(Work required)
Look through the listing below, and wherever a line has the string "track", pull it out.

(Records)
-- pv_equiv track=rewrite | github.com/ntropy-unc/CTF-Files | 2020-03-08-utctf/ECB/solve.py | same_block
-- ===== SOURCE A (Python) =====
-- def same_block(data):
--     m = set()
--     for x in range(0, len(data), 16):
--         t = data[x:x + 16]
--         if t in m:
--             return True
--         m.add(t)
--     return False
-- ===== SOURCE B (Python) =====
-- def same_block(data):
--     blocks = [data[i:i + 16] for i in range(0, len(data), 16)]
--     while blocks:
--         head = blocks.pop(0)
--         if head in blocks:
--             return True
--     return False
-- ===== Notes on version B (the rewrite author's own statement) =====
-- stated objective: alternative
-- what changed: Drops A's seen-set accumulation: B chunks the data once, then repeatedly pops the first block and compares it against the remaining blocks (pairwise forward scan, no set).
import Mathlib
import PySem

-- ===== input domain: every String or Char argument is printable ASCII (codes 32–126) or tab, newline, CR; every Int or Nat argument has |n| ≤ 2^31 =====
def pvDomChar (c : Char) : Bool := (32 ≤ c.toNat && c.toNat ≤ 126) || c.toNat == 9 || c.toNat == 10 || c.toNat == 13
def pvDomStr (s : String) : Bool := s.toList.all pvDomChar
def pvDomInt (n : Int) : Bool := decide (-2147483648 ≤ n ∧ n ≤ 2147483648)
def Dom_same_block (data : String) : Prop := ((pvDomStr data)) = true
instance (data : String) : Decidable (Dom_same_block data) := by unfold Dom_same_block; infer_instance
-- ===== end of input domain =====

-- B drops A's seen-set: it chunks the data once, then repeatedly pops the first block and
-- compares it with the remaining blocks (pairwise forward scan, no auxiliary set); same result.

-- ===== PORT A =====
-- A's loop: for x in range(0, len(data), 16): t = data[x:x+16]; if t in m: return True; m.add(t)
def sbLoop (l : List Char) : List Int → PySem.Set (List Char) → Bool
  | [], _ => false
  | x :: rest, m =>
      let t := PySem.List.slice l (some x) (some (x + 16))
      if PySem.Set.contains m t then true
      else sbLoop l rest (PySem.Set.add m t)

def same_block (data : String) : Bool :=
  sbLoop data.toList (PySem.List.pyRange 0 (data.toList.length : Int) 16) PySem.Set.empty

-- ===== PORT B =====
-- B's loop: while blocks: head = blocks.pop(0); if head in blocks: return True
def sbPop : List (List Char) → Bool
  | [] => false
  | head :: rest => if head ∈ rest then true else sbPop rest

def same_block_alt (data : String) : Bool :=
  let l := data.toList
  let blocks := (PySem.List.pyRange 0 (l.length : Int) 16).map
      (fun i => PySem.List.slice l (some i) (some (i + 16)))
  sbPop blocks

-- ===== PRECONDITION & SPEC =====
def Spec_same_block (data : String) (out : Bool) : Prop := out = same_block_alt data
instance (data : String) (out : Bool) : Decidable (Spec_same_block data out) := by unfold Spec_same_block; infer_instance

-- ===== CLAIM (what is proved, stated in full; the proofs are below) =====
def Claim_equal_same_block : Prop := ∀ (data : String), Dom_same_block data → Spec_same_block data (same_block data)

-- ===== LEMMAS AND PROOFS =====

lemma sbAdd_eq (s : PySem.Set (List Char)) (x : List Char) :
    PySem.Set.add s x = if x ∈ s then s else s ++ [x] := by
  simp [PySem.Set.add]

lemma sbLoop_eq (l : List Char) (idxs : List Int) :
    ∀ m : PySem.Set (List Char), m.Nodup →
      sbLoop l idxs m =
        decide (¬ (m ++ idxs.map (fun i => PySem.List.slice l (some i) (some (i + 16)))).Nodup) := by
  induction idxs with
  | nil => intro m hm; simp [sbLoop, hm]
  | cons x rest ih =>
      intro m hm
      simp only [sbLoop, List.map_cons]
      by_cases hx : PySem.List.slice l (some x) (some (x + 16)) ∈ m
      · rw [if_pos (by simpa [PySem.Set.contains_iff] using hx)]
        have hnd : ¬ (m ++ PySem.List.slice l (some x) (some (x + 16)) ::
            rest.map (fun i => PySem.List.slice l (some i) (some (i + 16)))).Nodup := by
          intro h
          exact (List.disjoint_of_nodup_append h) hx (by simp)
        simp [hnd]
      · rw [if_neg (by simpa [PySem.Set.contains_iff] using hx)]
        have hns : (PySem.Set.add m (PySem.List.slice l (some x) (some (x + 16)))).Nodup := by
          rw [sbAdd_eq, if_neg hx]
          rw [List.nodup_append]
          refine ⟨hm, List.nodup_singleton _, ?_⟩
          intro a ha b hb hab
          rw [List.mem_singleton] at hb
          exact hx ((hab.trans hb) ▸ ha)
        rw [ih _ hns, sbAdd_eq, if_neg hx, List.append_assoc, List.singleton_append]
        exact decide_eq_decide.mpr Iff.rfl

lemma sbPop_eq (xs : List (List Char)) : sbPop xs = decide (¬ xs.Nodup) := by
  induction xs with
  | nil => simp [sbPop]
  | cons x rest ih =>
      by_cases hx : x ∈ rest
      · simp [sbPop, hx]
      · simp [sbPop, hx, ih]

-- ===== VERDICT (by name: the statement is the Claim_ definition above) =====
theorem same_block_spec : Claim_equal_same_block := by
  intro data _
  show sbLoop data.toList (PySem.List.pyRange 0 (data.toList.length : Int) 16) PySem.Set.empty =
      sbPop ((PySem.List.pyRange 0 (data.toList.length : Int) 16).map
        (fun i => PySem.List.slice data.toList (some i) (some (i + 16))))
  rw [sbLoop_eq data.toList _ PySem.Set.empty List.nodup_nil, sbPop_eq]
  rw [show (PySem.Set.empty : PySem.Set (List Char)) = [] from rfl, List.nil_append]
-- pv_equiv track=rewrite | github.com/mir-group/flare | paper/Cutoff_Calibration/Extrapolate/struc.py | get_unique_species
-- ===== SOURCE A (Python) =====
-- def get_unique_species(species):
--     unique_species = []
--     coded_species = []
--     for spec in species:
--         if spec in unique_species:
--             coded_species.append(unique_species.index(spec))
--         else:
--             coded_species.append(len(unique_species))
--             unique_species.append(spec)
--
--     return unique_species, coded_species
-- ===== SOURCE B (Python) =====
-- def get_unique_species(species):
--     # Stateless definitional formulation: an element is unique iff it has no
--     # earlier occurrence; its code is the number of distinct species appearing
--     # strictly before its first occurrence.
--     unique_species = [s for i, s in enumerate(species) if s not in species[:i]]
--     coded_species = [len(set(species[:species.index(s)])) for s in species]
--     return unique_species, coded_species
-- ===== Notes on version B (the rewrite author's own statement) =====
-- stated objective: alternative
-- what changed: Replaces A's incremental single pass with a growing unique-list accumulator by a stateless definitional formulation: unique = elements with no earlier occurrence (prefix-slice membership test), and each code recomputed as the number of distinct species strictly before the element's first occurrence (len(set(prefix))).
import Mathlib
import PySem

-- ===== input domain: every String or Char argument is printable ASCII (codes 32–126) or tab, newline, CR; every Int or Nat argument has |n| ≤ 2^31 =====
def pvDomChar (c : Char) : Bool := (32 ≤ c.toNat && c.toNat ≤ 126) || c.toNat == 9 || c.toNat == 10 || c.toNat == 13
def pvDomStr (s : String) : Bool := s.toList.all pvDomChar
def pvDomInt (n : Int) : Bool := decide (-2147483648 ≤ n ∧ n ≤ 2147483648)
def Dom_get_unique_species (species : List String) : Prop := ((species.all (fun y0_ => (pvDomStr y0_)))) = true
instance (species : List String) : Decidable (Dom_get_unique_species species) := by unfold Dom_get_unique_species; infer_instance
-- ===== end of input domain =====

-- B replaces A's incremental accumulator loop by a stateless definitional formulation
-- (prefix-slice recomputation); alternative decomposition, not claimed faster.

-- ===== PORT A =====
-- literal port of A's loop: one pass keeping (unique_species, coded_species)
def get_unique_species (species : List String) : List String × List Int :=
  species.foldl
    (fun (st : List String × List Int) spec =>
      if spec ∈ st.1 then
        (st.1, st.2 ++ [(((PySem.List.index? st.1 spec).getD 0 : Nat) : Int)])
      else
        (st.1 ++ [spec], st.2 ++ [(st.1.length : Int)]))
    ([], [])

-- ===== PORT B =====
-- [s for i, s in enumerate(species) if s not in species[:i]]  and
-- [len(set(species[:species.index(s)])) for s in species]
-- (species.index(s) cannot raise: s is drawn from species, so .getD 0 is never taken)
def get_unique_species_alt (species : List String) : List String × List Int :=
  let unique :=
    ((PySem.List.enumerate species).filter
      (fun p => !decide (p.2 ∈ PySem.List.slice species none (some p.1)))).map Prod.snd
  let coded := species.map (fun s =>
    ((PySem.Set.ofList (PySem.List.slice species none
        (some (((PySem.List.index? species s).getD 0 : Nat) : Int)))).length : Int))
  (unique, coded)

-- ===== PRECONDITION & SPEC =====
def Spec_get_unique_species (species : List String) (out : List String × List Int) : Prop := out = get_unique_species_alt species
instance (species : List String) (out : List String × List Int) : Decidable (Spec_get_unique_species species out) := by unfold Spec_get_unique_species; infer_instance

-- ===== CLAIM (what is proved, stated in full; the proofs are below) =====
def Claim_equal_get_unique_species : Prop := ∀ (species : List String), Dom_get_unique_species species → Spec_get_unique_species species (get_unique_species species)

-- ===== LEMMAS AND PROOFS =====

-- accumulating Set.add only appends: the accumulator is a prefix of the result
lemma foldl_add_prefix (l : List String) : ∀ (u : List String), ∃ t, l.foldl PySem.Set.add u = u ++ t := by
  induction l with
  | nil => intro u; exact ⟨[], by simp⟩
  | cons x l ih =>
    intro u
    by_cases hx : x ∈ u
    · obtain ⟨t, ht⟩ := ih u
      exact ⟨t, by simpa [PySem.Set.add_of_mem hx] using ht⟩
    · obtain ⟨t, ht⟩ := ih (u ++ [x])
      exact ⟨[x] ++ t, by simpa [PySem.Set.add_of_not_mem hx, List.append_assoc] using ht⟩

-- A's loop, generalized: the unique accumulator evolves by Set.add, and every coded
-- entry equals the index of its element in the FINAL unique list
lemma a_loop (l : List String) : ∀ (u : List String) (c : List Int),
    l.foldl
      (fun (st : List String × List Int) spec =>
        if spec ∈ st.1 then
          (st.1, st.2 ++ [(((PySem.List.index? st.1 spec).getD 0 : Nat) : Int)])
        else
          (st.1 ++ [spec], st.2 ++ [(st.1.length : Int)]))
      (u, c)
    = (l.foldl PySem.Set.add u,
       c ++ l.map (fun s => (((PySem.List.index? (l.foldl PySem.Set.add u) s).getD 0 : Nat) : Int))) := by
  induction l with
  | nil => intro u c; simp
  | cons x l ih =>
    intro u c
    simp only [List.foldl_cons, List.map_cons]
    by_cases hx : x ∈ u
    · rw [if_pos hx, ih, PySem.Set.add_of_mem hx]
      obtain ⟨t, ht⟩ := foldl_add_prefix l u
      have hidx : PySem.List.index? (l.foldl PySem.Set.add u) x = PySem.List.index? u x := by
        rw [ht]; exact PySem.List.index?_append_of_mem t hx
      rw [hidx]
      simp
    · rw [if_neg hx, ih, PySem.Set.add_of_not_mem hx]
      obtain ⟨t, ht⟩ := foldl_add_prefix l (u ++ [x])
      have hidx : PySem.List.index? (l.foldl PySem.Set.add (u ++ [x])) x = some u.length := by
        rw [ht, PySem.List.index?_append_of_mem t (by simp),
           PySem.List.index?_append_singleton_self u x hx]
      rw [hidx]
      simp

-- B's unique pass, generalized: filtering the suffix l (at offset |pre|) of the full
-- list pre ++ l by "no earlier occurrence" yields exactly the new part of foldl Set.add
lemma b_unique (l : List String) : ∀ (pre u : List String), (∀ s, s ∈ pre ↔ s ∈ u) →
    ((PySem.List.enumerate l (pre.length : Int)).filter
      (fun p => !decide (p.2 ∈ PySem.List.slice (pre ++ l) none (some p.1)))).map Prod.snd
    = (l.foldl PySem.Set.add u).drop u.length := by
  induction l with
  | nil => intro pre u h; simp [PySem.List.enumerate_nil]
  | cons x xs ih =>
    intro pre u h
    rw [PySem.List.enumerate_cons]
    have hslice : PySem.List.slice (pre ++ x :: xs) none (some (pre.length : Int)) = pre := by
      rw [PySem.List.slice_to_natCast]; exact List.take_left
    have hcast : (pre.length : Int) + 1 = ((pre ++ [x]).length : Int) := by simp
    by_cases hx : x ∈ u
    · have hfilter : (!decide (x ∈ PySem.List.slice (pre ++ x :: xs) none (some (pre.length : Int)))) = false := by
        simp [hslice, (h x).mpr hx]
      have hpre : pre ++ x :: xs = (pre ++ [x]) ++ xs := by simp
      rw [List.filter_cons, hfilter, hcast, hpre]
      simp only [Bool.false_eq_true, if_false]
      rw [ih (pre ++ [x]) u (by
            intro s
            simp only [List.mem_append, List.mem_singleton]
            constructor
            · rintro (hs | rfl)
              · exact (h s).mp hs
              · exact hx
            · intro hs; exact Or.inl ((h s).mpr hs)),
          List.foldl_cons, PySem.Set.add_of_mem hx]
    · have hfilter : (!decide (x ∈ PySem.List.slice (pre ++ x :: xs) none (some (pre.length : Int)))) = true := by
        simp [hslice]; intro hc; exact hx ((h x).mp hc)
      have hpre : pre ++ x :: xs = (pre ++ [x]) ++ xs := by simp
      rw [List.filter_cons, hfilter, hcast, hpre]
      simp only [if_true]
      rw [List.map_cons,
          ih (pre ++ [x]) (u ++ [x]) (by intro s; simp [List.mem_append, h s]),
          List.foldl_cons, PySem.Set.add_of_not_mem hx]
      obtain ⟨t, ht⟩ := foldl_add_prefix xs (u ++ [x])
      rw [ht]
      have h1 : (u ++ [x]) ++ t = u ++ (x :: t) := by simp
      rw [h1, List.drop_left' rfl]
      have h2 : (u ++ [x]).length = u.length + 1 := by simp
      rw [h2]
      have h3 : u ++ x :: t = (u ++ [x]) ++ t := by simp
      rw [h3, List.drop_append_of_le_length (by simp)]
      simp

-- B's code of s (distinct count of the prefix before s's first occurrence), generalized
-- over the seen-accumulator, equals s's index in the final accumulated unique list
lemma b_code (l : List String) : ∀ (u : List String) (s : String), s ∈ l → s ∉ u →
    (PySem.List.index? (l.foldl PySem.Set.add u) s).getD 0
    = ((l.take ((PySem.List.index? l s).getD 0)).foldl PySem.Set.add u).length := by
  induction l with
  | nil => intro u s hs; exact absurd hs (by simp)
  | cons x xs ih =>
    intro u s hs hu
    by_cases hsx : s = x
    · subst hsx
      rw [PySem.List.index?_cons_self]
      simp only [Option.getD_some, List.take_zero, List.foldl_nil, List.foldl_cons]
      rw [PySem.Set.add_of_not_mem hu]
      obtain ⟨t, ht⟩ := foldl_add_prefix xs (u ++ [s])
      rw [ht, PySem.List.index?_append_of_mem t (by simp),
          PySem.List.index?_append_singleton_self u s hu]
      simp
    · have hsxs : s ∈ xs := by rcases List.mem_cons.mp hs with h | h; exact absurd h hsx; exact h
      have hsome : (PySem.List.index? xs s).isSome := by
        rw [PySem.List.index?_isSome_iff]; exact hsxs
      obtain ⟨j, hj⟩ := Option.isSome_iff_exists.mp hsome
      rw [PySem.List.index?_cons_of_ne xs (fun h => hsx h.symm), hj]
      simp only [Option.map_some, Option.getD_some, List.foldl_cons]
      have hsu' : s ∉ PySem.Set.add u x := by
        unfold PySem.Set.add
        split
        · exact hu
        · simp [hu, hsx]
      have := ih (PySem.Set.add u x) s hsxs hsu'
      rw [hj] at this
      simp only [Option.getD_some] at this
      rw [this]
      have : (x :: xs).take (j + 1) = x :: xs.take j := by simp
      rw [this, List.foldl_cons]

-- ===== VERDICT (by name: the statement is the Claim_ definition above) =====
theorem get_unique_species_spec : Claim_equal_get_unique_species := by
  intro species _
  show get_unique_species species = get_unique_species_alt species
  unfold get_unique_species get_unique_species_alt
  rw [a_loop]
  refine Prod.ext ?_ ?_
  · show species.foldl PySem.Set.add [] = _
    have := b_unique species [] [] (by simp)
    simpa using this.symm
  · show List.map _ species = List.map _ species
    apply List.map_congr_left
    intro s hs
    have hb := b_code species [] s hs (by simp)
    have hj : PySem.List.slice species none
        (some (((PySem.List.index? species s).getD 0 : Nat) : Int))
        = species.take ((PySem.List.index? species s).getD 0) := by
      exact PySem.List.slice_to_natCast species _
    rw [hj, PySem.Set.ofList_eq_foldl, ← hb]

(Response for this exercise)
-- pv_equiv track=rewrite | github.com/ntropy-unc/CTF-Files | 2020-03-08-utctf/ECB/solve.py | same_block
-- pv_equiv track=rewrite | github.com/mir-group/flare | paper/Cutoff_Calibration/Extrapolate/struc.py | get_unique_species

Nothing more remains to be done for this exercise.